Labour leadership team Keir Starmer and Angela Rayner
Angela Rayner and Keir Starmer are on course to make history

Labour are increasingly projected to outperform their best ever result in 1997. Despite what appears a huge ask, Paul Krishnamurty says they are on course to do so...

  • Labour task is much harder than 1997

  • Biggest progress coming in unlikely areas

  • Starmer's Labour rebrand working for now

  • Read our UK General Eleciton live blog here


In the wake of more terrible polls for the Conservatives, Betfair markets signal that indeed, Keir Starmer is on course to beat Labour's all-time record tally of 418 parliamentary seats, set in 1997 under Tony Blair. Midweek, 'Yes' in our Over 418.5 Labour Seats was trading at 2.226/5. Now it is odds-on at 1.845/6. Still, nevertheless, a close betting heat.

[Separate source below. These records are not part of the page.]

-- pv_equiv track=rewrite | github.com/pshXu/ai-travel-planner | travel_planner_agent/planner.py | _pick_items
-- ===== SOURCE A (Python) =====
-- from typing import Dict, List
--
-- def _pick_items(items: List[Dict], types: List[str], limit: int) -> List[Dict]:
--     if not items:
--         return []
--     selected = []
--     for t in types:
--         for it in items:
--             if it.get("type") == t and it not in selected:
--                 selected.append(it)
--                 if len(selected) >= limit:
--                     return selected
--     # 填充不足
--     for it in items:
--         if it not in selected:
--             selected.append(it)
--             if len(selected) >= limit:
--                 break
--     return selected
-- ===== SOURCE B (Python) =====
-- from typing import Dict, List
--
-- def _pick_items(items: List[Dict], types: List[str], limit: int) -> List[Dict]:
--     if not items:
--         return []
--     # index the items by type once, instead of rescanning all items per type
--     buckets = {}
--     for it in items:
--         buckets.setdefault(it.get("type"), []).append(it)
--     order = []
--     for t in types:
--         order.extend(buckets.get(t, []))
--     order.extend(items)
--     selected = []
--     for it in order:
--         if it not in selected:
--             selected.append(it)
--             if len(selected) >= limit:
--                 break
--     return selected
-- ===== Notes on version B (the rewrite author's own statement) =====
-- stated objective: faster
-- what changed: B replaces A's nested types-by-items scan with early return plus a separate fill loop by building a type->items bucket index in one pass, concatenating the buckets in types order followed by all items into one candidate list, and running a single dedup-and-limit pass over it.
import Mathlib
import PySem

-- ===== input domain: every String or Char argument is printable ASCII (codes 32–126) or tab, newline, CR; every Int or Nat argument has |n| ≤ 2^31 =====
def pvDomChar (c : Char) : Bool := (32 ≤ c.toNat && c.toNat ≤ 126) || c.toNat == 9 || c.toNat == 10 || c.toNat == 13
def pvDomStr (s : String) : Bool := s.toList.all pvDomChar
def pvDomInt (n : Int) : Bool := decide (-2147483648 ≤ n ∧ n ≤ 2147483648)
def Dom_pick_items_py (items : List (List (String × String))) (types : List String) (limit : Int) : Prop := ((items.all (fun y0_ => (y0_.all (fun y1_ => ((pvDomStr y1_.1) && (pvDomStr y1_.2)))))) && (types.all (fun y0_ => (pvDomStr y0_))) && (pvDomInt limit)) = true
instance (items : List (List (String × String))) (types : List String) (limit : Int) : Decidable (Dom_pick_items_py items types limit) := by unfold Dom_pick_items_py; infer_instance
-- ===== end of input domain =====

-- B builds a type->items bucket index once and runs one dedup-and-limit pass over the
-- concatenated candidate order, replacing A's nested scan with early return plus fill loop.

-- it.get("type") on an assoc-list dict (first match; exact on Pre_, which forbids duplicate keys)
def pyGetType (it : List (String × String)) : Option String :=
  (it.find? (fun p => p.1 == "type")).map (·.2)

-- Python '==' on two dicts: same key-value pairs regardless of order; on duplicate-key-free
-- assoc lists this is exactly permutation of the pair lists
def pyDictEq (a b : List (String × String)) : Bool := decide (a.Perm b)

-- Python 'it in selected' (element-wise dict ==)
def pyMem (it : List (String × String)) (sel : List (List (String × String))) : Bool :=
  sel.any (fun s => pyDictEq s it)

-- ===== PORT A =====
-- inner 'for it in items' of A's first phase, for one type t; Bool = early 'return' taken
def pvPhaseA (limit : Int) (t : String) :
    List (List (String × String)) → List (List (String × String)) →
    Bool × List (List (String × String))
  | [], sel => (false, sel)
  | it :: rest, sel =>
    if pyGetType it == some t && !pyMem it sel then
      let sel' := sel ++ [it]
      if limit ≤ (sel'.length : Int) then (true, sel')
      else pvPhaseA limit t rest sel'
    else pvPhaseA limit t rest sel

-- outer 'for t in types' of A's first phase
def pvTypesA (limit : Int) (items : List (List (String × String))) :
    List String → List (List (String × String)) →
    Bool × List (List (String × String))
  | [], sel => (false, sel)
  | t :: ts, sel =>
    match pvPhaseA limit t items sel with
    | (true, sel') => (true, sel')
    | (false, sel') => pvTypesA limit items ts sel'

-- A's fill loop ('break' and falling off the end both return selected)
def pvFillA (limit : Int) :
    List (List (String × String)) → List (List (String × String)) →
    List (List (String × String))
  | [], sel => sel
  | it :: rest, sel =>
    if !pyMem it sel then
      let sel' := sel ++ [it]
      if limit ≤ (sel'.length : Int) then sel'
      else pvFillA limit rest sel'
    else pvFillA limit rest sel

def pick_items_py (items : List (List (String × String))) (types : List String) (limit : Int) : List (List (String × String)) :=
  if items.isEmpty then []
  else
    match pvTypesA limit items types [] with
    | (true, sel) => sel
    | (false, sel) => pvFillA limit items sel

-- ===== PORT B =====
-- buckets.setdefault(it.get("type"), []).append(it) over all items
def pvBucketsB (items : List (List (String × String))) :
    PySem.Dict (Option String) (List (List (String × String))) :=
  items.foldl (fun d it => d.modify (pyGetType it) [] (· ++ [it])) PySem.Dict.empty

-- order = extend per type from the buckets, then extend with all items
def pvOrderB (items : List (List (String × String))) (types : List String) :
    List (List (String × String)) :=
  (types.foldl (fun acc t => acc ++ (pvBucketsB items).getD (some t) []) []) ++ items

-- B's single dedup-and-limit pass
def pvTakeB (limit : Int) :
    List (List (String × String)) → List (List (String × String)) →
    List (List (String × String))
  | [], sel => sel
  | it :: rest, sel =>
    if !pyMem it sel then
      let sel' := sel ++ [it]
      if limit ≤ (sel'.length : Int) then sel'
      else pvTakeB limit rest sel'
    else pvTakeB limit rest sel

def pick_items_py_alt (items : List (List (String × String))) (types : List String) (limit : Int) : List (List (String × String)) :=
  if items.isEmpty then []
  else pvTakeB limit (pvOrderB items types) []

-- ===== PRECONDITION & SPEC =====
-- Pre_ excludes items whose pair list repeats a key: such a list is not a faithful assoc-list
-- encoding of a Python dict (dict() collapses duplicates, keeping the last value), so lookup
-- and dict equality on it are not represented by the ports; both Pythons still agree there.
def Pre_pick_items_py (items : List (List (String × String))) (types : List String) (limit : Int) : Prop :=
  ∀ it ∈ items, (it.map Prod.fst).Nodup
instance (items : List (List (String × String))) (types : List String) (limit : Int) : Decidable (Pre_pick_items_py items types limit) := by unfold Pre_pick_items_py; infer_instance

def pvWitness_pick_items_py : (List (List (String × String))) × List String × Int :=
  ([[("type", "food"), ("name", "a")], [("type", "sight")]], ["sight", "food"], 2)

def Spec_pick_items_py (items : List (List (String × String))) (types : List String) (limit : Int) (out : List (List (String × String))) : Prop := out = pick_items_py_alt items types limit
instance (items : List (List (String × String))) (types : List String) (limit : Int) (out : List (List (String × String))) : Decidable (Spec_pick_items_py items types limit out) := by unfold Spec_pick_items_py; infer_instance

-- ===== CLAIM (what is proved, stated in full; the proofs are below) =====
def Claim_equal_pick_items_py : Prop := ∀ (items : List (List (String × String))) (types : List String) (limit : Int), Dom_pick_items_py items types limit → Pre_pick_items_py items types limit → Spec_pick_items_py items types limit (pick_items_py items types limit)

-- ===== LEMMAS AND PROOFS =====

-- proof-side core loop: one dedup-and-limit pass returning the early-exit flag as well
def pvCore (limit : Int) :
    List (List (String × String)) → List (List (String × String)) →
    Bool × List (List (String × String))
  | [], sel => (false, sel)
  | it :: rest, sel =>
    if !pyMem it sel then
      let sel' := sel ++ [it]
      if limit ≤ (sel'.length : Int) then (true, sel')
      else pvCore limit rest sel'
    else pvCore limit rest sel

theorem phaseA_eq_core (limit : Int) (t : String) :
    ∀ (its : List (List (String × String))) sel,
      pvPhaseA limit t its sel =
        pvCore limit (its.filter (fun it => pyGetType it == some t)) sel := by
  intro its
  induction its with
  | nil => intro sel; rfl
  | cons it rest ih =>
    intro sel
    by_cases ht : (pyGetType it == some t) = true
    · simp only [pvPhaseA, List.filter_cons, if_pos, ht, Bool.true_and, pvCore]
      by_cases hm : pyMem it sel = true
      · simp [hm, ih]
      · simp only [Bool.not_eq_true] at hm
        simp only [hm, Bool.not_false, if_pos]
        split_ifs with hl
        · rfl
        · exact ih _
    · simp only [Bool.not_eq_true] at ht
      simp [pvPhaseA, List.filter_cons, ht, ih]

theorem core_append (limit : Int) :
    ∀ (xs ys : List (List (String × String))) sel,
      pvCore limit (xs ++ ys) sel =
        match pvCore limit xs sel with
        | (true, s) => (true, s)
        | (false, s) => pvCore limit ys s := by
  intro xs
  induction xs with
  | nil => intro ys sel; rfl
  | cons it rest ih =>
    intro ys sel
    simp only [List.cons_append, pvCore]
    split_ifs with hm hl
    · rfl
    · exact ih _ _
    · exact ih _ _

theorem typesA_eq_core (limit : Int) (items : List (List (String × String))) :
    ∀ (ts : List String) sel,
      pvTypesA limit items ts sel =
        pvCore limit (ts.flatMap (fun t => items.filter (fun it => pyGetType it == some t))) sel := by
  intro ts
  induction ts with
  | nil => intro sel; rfl
  | cons t rest ih =>
    intro sel
    simp only [pvTypesA, List.flatMap_cons, core_append, phaseA_eq_core]
    cases pvCore limit (items.filter (fun it => pyGetType it == some t)) sel with
    | mk b s => cases b <;> simp [ih]

theorem fillA_eq_core (limit : Int) :
    ∀ (its : List (List (String × String))) sel,
      pvFillA limit its sel = (pvCore limit its sel).2 := by
  intro its
  induction its with
  | nil => intro sel; rfl
  | cons it rest ih =>
    intro sel
    simp only [pvFillA, pvCore]
    split_ifs <;> simp [ih]

theorem takeB_eq_core (limit : Int) :
    ∀ (its : List (List (String × String))) sel,
      pvTakeB limit its sel = (pvCore limit its sel).2 := by
  intro its
  induction its with
  | nil => intro sel; rfl
  | cons it rest ih =>
    intro sel
    simp only [pvTakeB, pvCore]
    split_ifs <;> simp [ih]

theorem bucketsB_getD (items : List (List (String × String))) (t : String) :
    (pvBucketsB items).getD (some t) [] =
      items.filter (fun it => pyGetType it == some t) := by
  have h : pvBucketsB items =
      (items.map (fun it => (pyGetType it, it))).foldl
        (fun d p => d.modify p.1 [] (· ++ [p.2])) PySem.Dict.empty := by
    simp [pvBucketsB, List.foldl_map]
  rw [h, PySem.Dict.getD_foldl_modify_append]
  have h2 : ((fun (x : Option String × List (String × String)) => x.2) ∘
      fun it => (pyGetType it, it)) = id := rfl
  have h3 : ((fun (p : Option String × List (String × String)) => p.1 == some t) ∘
      fun it => (pyGetType it, it)) = fun it => pyGetType it == some t := rfl
  simp [List.filter_map, List.map_map, h2, h3]

theorem orderB_eq (items : List (List (String × String))) (types : List String) :
    pvOrderB items types =
      (types.flatMap (fun t => items.filter (fun it => pyGetType it == some t))) ++ items := by
  unfold pvOrderB
  congr 1
  have := PySem.List.foldl_append_eq_flatMap
    (l := types) (acc := ([] : List (List (String × String))))
    (g := fun t => (pvBucketsB items).getD (some t) [])
  rw [this]
  simp [bucketsB_getD]

-- ===== VERDICT (by name: the statement is the Claim_ definition above) =====
theorem pick_items_py_spec : Claim_equal_pick_items_py := by
  intro items types limit _ _
  unfold Spec_pick_items_py pick_items_py pick_items_py_alt
  by_cases he : items.isEmpty
  · simp [he]
  · simp only [he, if_neg, Bool.false_eq_true, not_false_iff]
    rw [typesA_eq_core, takeB_eq_core, orderB_eq, core_append]
    cases h : pvCore limit (types.flatMap (fun t => items.filter (fun it => pyGetType it == some t))) [] with
    | mk b s => cases b <;> simp [fillA_eq_core]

Polling models project historic total

There are also plenty of signals from polling models. A new projection from FindOut Now/ElectoralCalculus on Friday estimated that Labour will smash that record by a sizeable margin, winning 476 seats. Their MRPs have consistently shown this over the past 18 months, having previously estimated 452, 461 and a quite extraordinary 509 back in January 2023.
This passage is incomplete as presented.